• **PROVIDED DATA**
-- pv_equiv track=rewrite | github.com/Freasylol/ISP-2022-053505 | task_1/logicUnit.py | calcWords
-- ===== SOURCE A (Python) =====
-- def calcWords(text):
--     wordArr = []
--     counter = 1
--     for el in text:
--         if (el == ' '):
--             counter += 1
--         elif (el == '.'):
--             wordArr.append(counter)
--             counter = 1
--     return wordArr
-- ===== SOURCE B (Python) =====
-- def calcWords(text):
--     return [seg.count(' ') + 1 for seg in text.split('.')[:-1]]
-- ===== Notes on version B (the rewrite author's own statement) =====
-- stated objective: simpler
-- what changed: Replaced the incremental character-by-character state machine with a two-stage decomposition: split the text on the period character, drop the trailing segment, and count spaces in each remaining segment; the bulk work moves into C-level str methods.
import Mathlib
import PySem

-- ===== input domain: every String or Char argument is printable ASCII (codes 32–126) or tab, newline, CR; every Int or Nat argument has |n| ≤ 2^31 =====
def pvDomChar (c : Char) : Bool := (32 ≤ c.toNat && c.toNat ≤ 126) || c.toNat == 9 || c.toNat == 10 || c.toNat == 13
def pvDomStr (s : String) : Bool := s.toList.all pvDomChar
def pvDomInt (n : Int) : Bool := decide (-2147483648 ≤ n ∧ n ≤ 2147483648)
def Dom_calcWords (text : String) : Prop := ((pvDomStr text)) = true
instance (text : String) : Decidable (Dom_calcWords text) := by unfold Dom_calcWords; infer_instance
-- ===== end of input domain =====

-- B replaces A's incremental per-character state machine by split('.') then counting spaces per segment (simpler decomposition).


-- ===== PORT A =====
-- for el in text: if el==' ': counter += 1 elif el=='.': wordArr.append(counter); counter = 1
def calcWords (text : String) : List Int :=
  (text.toList.foldl
    (fun (s : List Int × Int) el =>
      if el = ' ' then (s.1, s.2 + 1)
      else if el = '.' then (s.1 ++ [s.2], 1)
      else s)
    ([], 1)).1

-- ===== PORT B =====
-- [seg.count(' ') + 1 for seg in text.split('.')[:-1]]
def calcWords_alt (text : String) : List Int :=
  (PySem.Chars.splitOn text.toList ".".toList).dropLast.map
    (fun seg => (PySem.Chars.count seg " ".toList : Int) + 1)

-- ===== PRECONDITION & SPEC =====
def Spec_calcWords (text : String) (out : List Int) : Prop := out = calcWords_alt text
instance (text : String) (out : List Int) : Decidable (Spec_calcWords text out) := by unfold Spec_calcWords; infer_instance

-- ===== CLAIM (what is proved, stated in full; the proofs are below) =====
def Claim_equal_calcWords : Prop := ∀ (text : String), Dom_calcWords text → Spec_calcWords text (calcWords text)

-- ===== LEMMAS AND PROOFS =====

/-- A's emitted counts, as a direct recursion on the character list. -/
def pvRec : List Char → Int → List Int
  | [], _ => []
  | e :: t, c => if e = ' ' then pvRec t (c + 1) else if e = '.' then c :: pvRec t 1 else pvRec t c

/-- Reference split on '.' carrying the reversed current segment. -/
def pvSplit : List Char → List Char → List (List Char)
  | [], cur => [cur.reverse]
  | c :: t, cur => if c = '.' then cur.reverse :: pvSplit t [] else pvSplit t (c :: cur)

theorem pvSplit_ne_nil (l cur : List Char) : pvSplit l cur ≠ [] := by
  induction l generalizing cur with
  | nil => simp [pvSplit]
  | cons c t ih => simp only [pvSplit]; split_ifs <;> simp [ih]

theorem foldA_eq (l : List Char) (arr : List Int) (c : Int) :
    (l.foldl
      (fun (s : List Int × Int) el =>
        if el = ' ' then (s.1, s.2 + 1)
        else if el = '.' then (s.1 ++ [s.2], 1)
        else s)
      (arr, c)).1 = arr ++ pvRec l c := by
  induction l generalizing arr c with
  | nil => simp [pvRec]
  | cons e t ih =>
    simp only [List.foldl_cons, pvRec]
    split_ifs <;> simp [ih]

theorem splitOn_go_eq (l : List Char) (fuel : Nat) (cur : List Char) (acc : List (List Char))
    (h : l.length ≤ fuel) :
    PySem.Chars.splitOn.go ['.'] fuel l cur acc = acc.reverse ++ pvSplit l cur := by
  induction l generalizing fuel cur acc with
  | nil => cases fuel <;> simp [PySem.Chars.splitOn.go, pvSplit]
  | cons c t ih =>
    cases fuel with
    | zero => simp at h
    | succ fuel =>
      simp only [PySem.Chars.splitOn.go, pvSplit]
      by_cases hc : c = '.'
      · have : List.isPrefixOf ['.'] (c :: t) = true := by simp [List.isPrefixOf, hc]
        rw [this]
        simp only [if_pos hc, List.length_cons, if_true, List.length_nil, List.drop_succ_cons,
          List.drop_zero] at h ⊢
        rw [ih fuel [] (cur.reverse :: acc) (by omega)]
        simp
      · have : List.isPrefixOf ['.'] (c :: t) = false := by
          simp [List.isPrefixOf]; exact fun h => absurd h.symm hc
        rw [this]
        simp only [if_neg hc, List.length_cons, if_false, Bool.false_eq_true] at h ⊢
        exact ih fuel (c :: cur) acc (by omega)

theorem splitOn_dot (l : List Char) : PySem.Chars.splitOn l ['.'] = pvSplit l [] := by
  unfold PySem.Chars.splitOn
  rw [splitOn_go_eq l (l.length + 1) [] [] (by omega)]
  simp

theorem count_go_eq (l : List Char) (fuel : Nat) (acc : Nat) (h : l.length ≤ fuel) :
    PySem.Chars.count.go [' '] fuel l acc = acc + l.count ' ' := by
  induction l generalizing fuel acc with
  | nil => cases fuel <;> simp [PySem.Chars.count.go]
  | cons c t ih =>
    cases fuel with
    | zero => simp at h
    | succ fuel =>
      simp only [PySem.Chars.count.go]
      by_cases hc : c = ' '
      · have : List.isPrefixOf [' '] (c :: t) = true := by simp [List.isPrefixOf, hc]
        rw [this]
        simp only [List.length_cons, if_true, List.drop_succ_cons,
          List.drop_zero, List.length_nil] at h ⊢
        rw [ih fuel (acc + 1) (by omega)]
        simp [hc]
        omega
      · have : List.isPrefixOf [' '] (c :: t) = false := by
          simp [List.isPrefixOf]; exact fun h => absurd h.symm hc
        rw [this]
        simp only [List.length_cons, if_false, Bool.false_eq_true] at h ⊢
        rw [ih fuel acc (by omega)]
        simp [hc]

theorem count_space (l : List Char) : PySem.Chars.count l [' '] = l.count ' ' := by
  unfold PySem.Chars.count
  simp only [List.isEmpty_cons, if_false, Bool.false_eq_true]
  rw [count_go_eq l l.length 0 (le_refl _)]; omega

theorem rec_eq_split (l cur : List Char) :
    pvRec l (1 + (cur.count ' ' : Int)) =
      (pvSplit l cur).dropLast.map (fun seg => (seg.count ' ' : Int) + 1) := by
  induction l generalizing cur with
  | nil => simp [pvRec, pvSplit]
  | cons c t ih =>
    simp only [pvRec, pvSplit]
    by_cases hsp : c = ' '
    · have hdot : ¬ c = '.' := by simp [hsp]
      simp only [if_pos hsp, if_neg hdot]
      have : (1 : Int) + (cur.count ' ' : Int) + 1 = 1 + ((' ' :: cur).count ' ' : Int) := by
        simp; ring
      rw [this, ih (' ' :: cur)]
      simp [hsp]
    · by_cases hdot : c = '.'
      · subst hdot
        rw [if_neg hsp, if_pos rfl, if_pos rfl]
        obtain ⟨s0, rest, hs⟩ : ∃ s0 rest, pvSplit t [] = s0 :: rest := by
          cases h : pvSplit t [] with
          | nil => exact absurd h (pvSplit_ne_nil t [])
          | cons s0 rest => exact ⟨s0, rest, rfl⟩
        have h1 := ih ([] : List Char)
        simp only [List.count_nil, Nat.cast_zero, add_zero] at h1
        rw [hs] at h1 ⊢
        rw [List.dropLast_cons_of_ne_nil (by simp)]
        simp only [List.map_cons]
        rw [h1, List.count_reverse]
        congr 1
        ring
      · simp only [if_neg hsp, if_neg hdot]
        have : (1 : Int) + (cur.count ' ' : Int) = 1 + ((c :: cur).count ' ' : Int) := by
          simp [hsp]
        rw [this, ih (c :: cur)]

-- ===== VERDICT (by name: the statement is the Claim_ definition above) =====
theorem calcWords_spec : Claim_equal_calcWords := by
  intro text _
  show calcWords text = calcWords_alt text
  unfold calcWords calcWords_alt
  rw [foldA_eq, List.nil_append, show ".".toList = ['.'] from rfl, splitOn_dot]
  have := rec_eq_split text.toList []
  simp only [List.count_nil, Nat.cast_zero, add_zero] at this
  rw [this]
  apply List.map_congr_left
  intro seg _
  rw [show " ".toList = [' '] from rfl, count_space]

• **TASK BRIEF**
Find the line with "intro text _" in the listing. Reproduce it and all the lines after it, exactly, through the last line.

• **SOLUTION FOR THIS EXERCISE**
  intro text _
  show calcWords text = calcWords_alt text
  unfold calcWords calcWords_alt
  rw [foldA_eq, List.nil_append, show ".".toList = ['.'] from rfl, splitOn_dot]
  have := rec_eq_split text.toList []
  simp only [List.count_nil, Nat.cast_zero, add_zero] at this
  rw [this]
  apply List.map_congr_left
  intro seg _
  rw [show " ".toList = [' '] from rfl, count_space]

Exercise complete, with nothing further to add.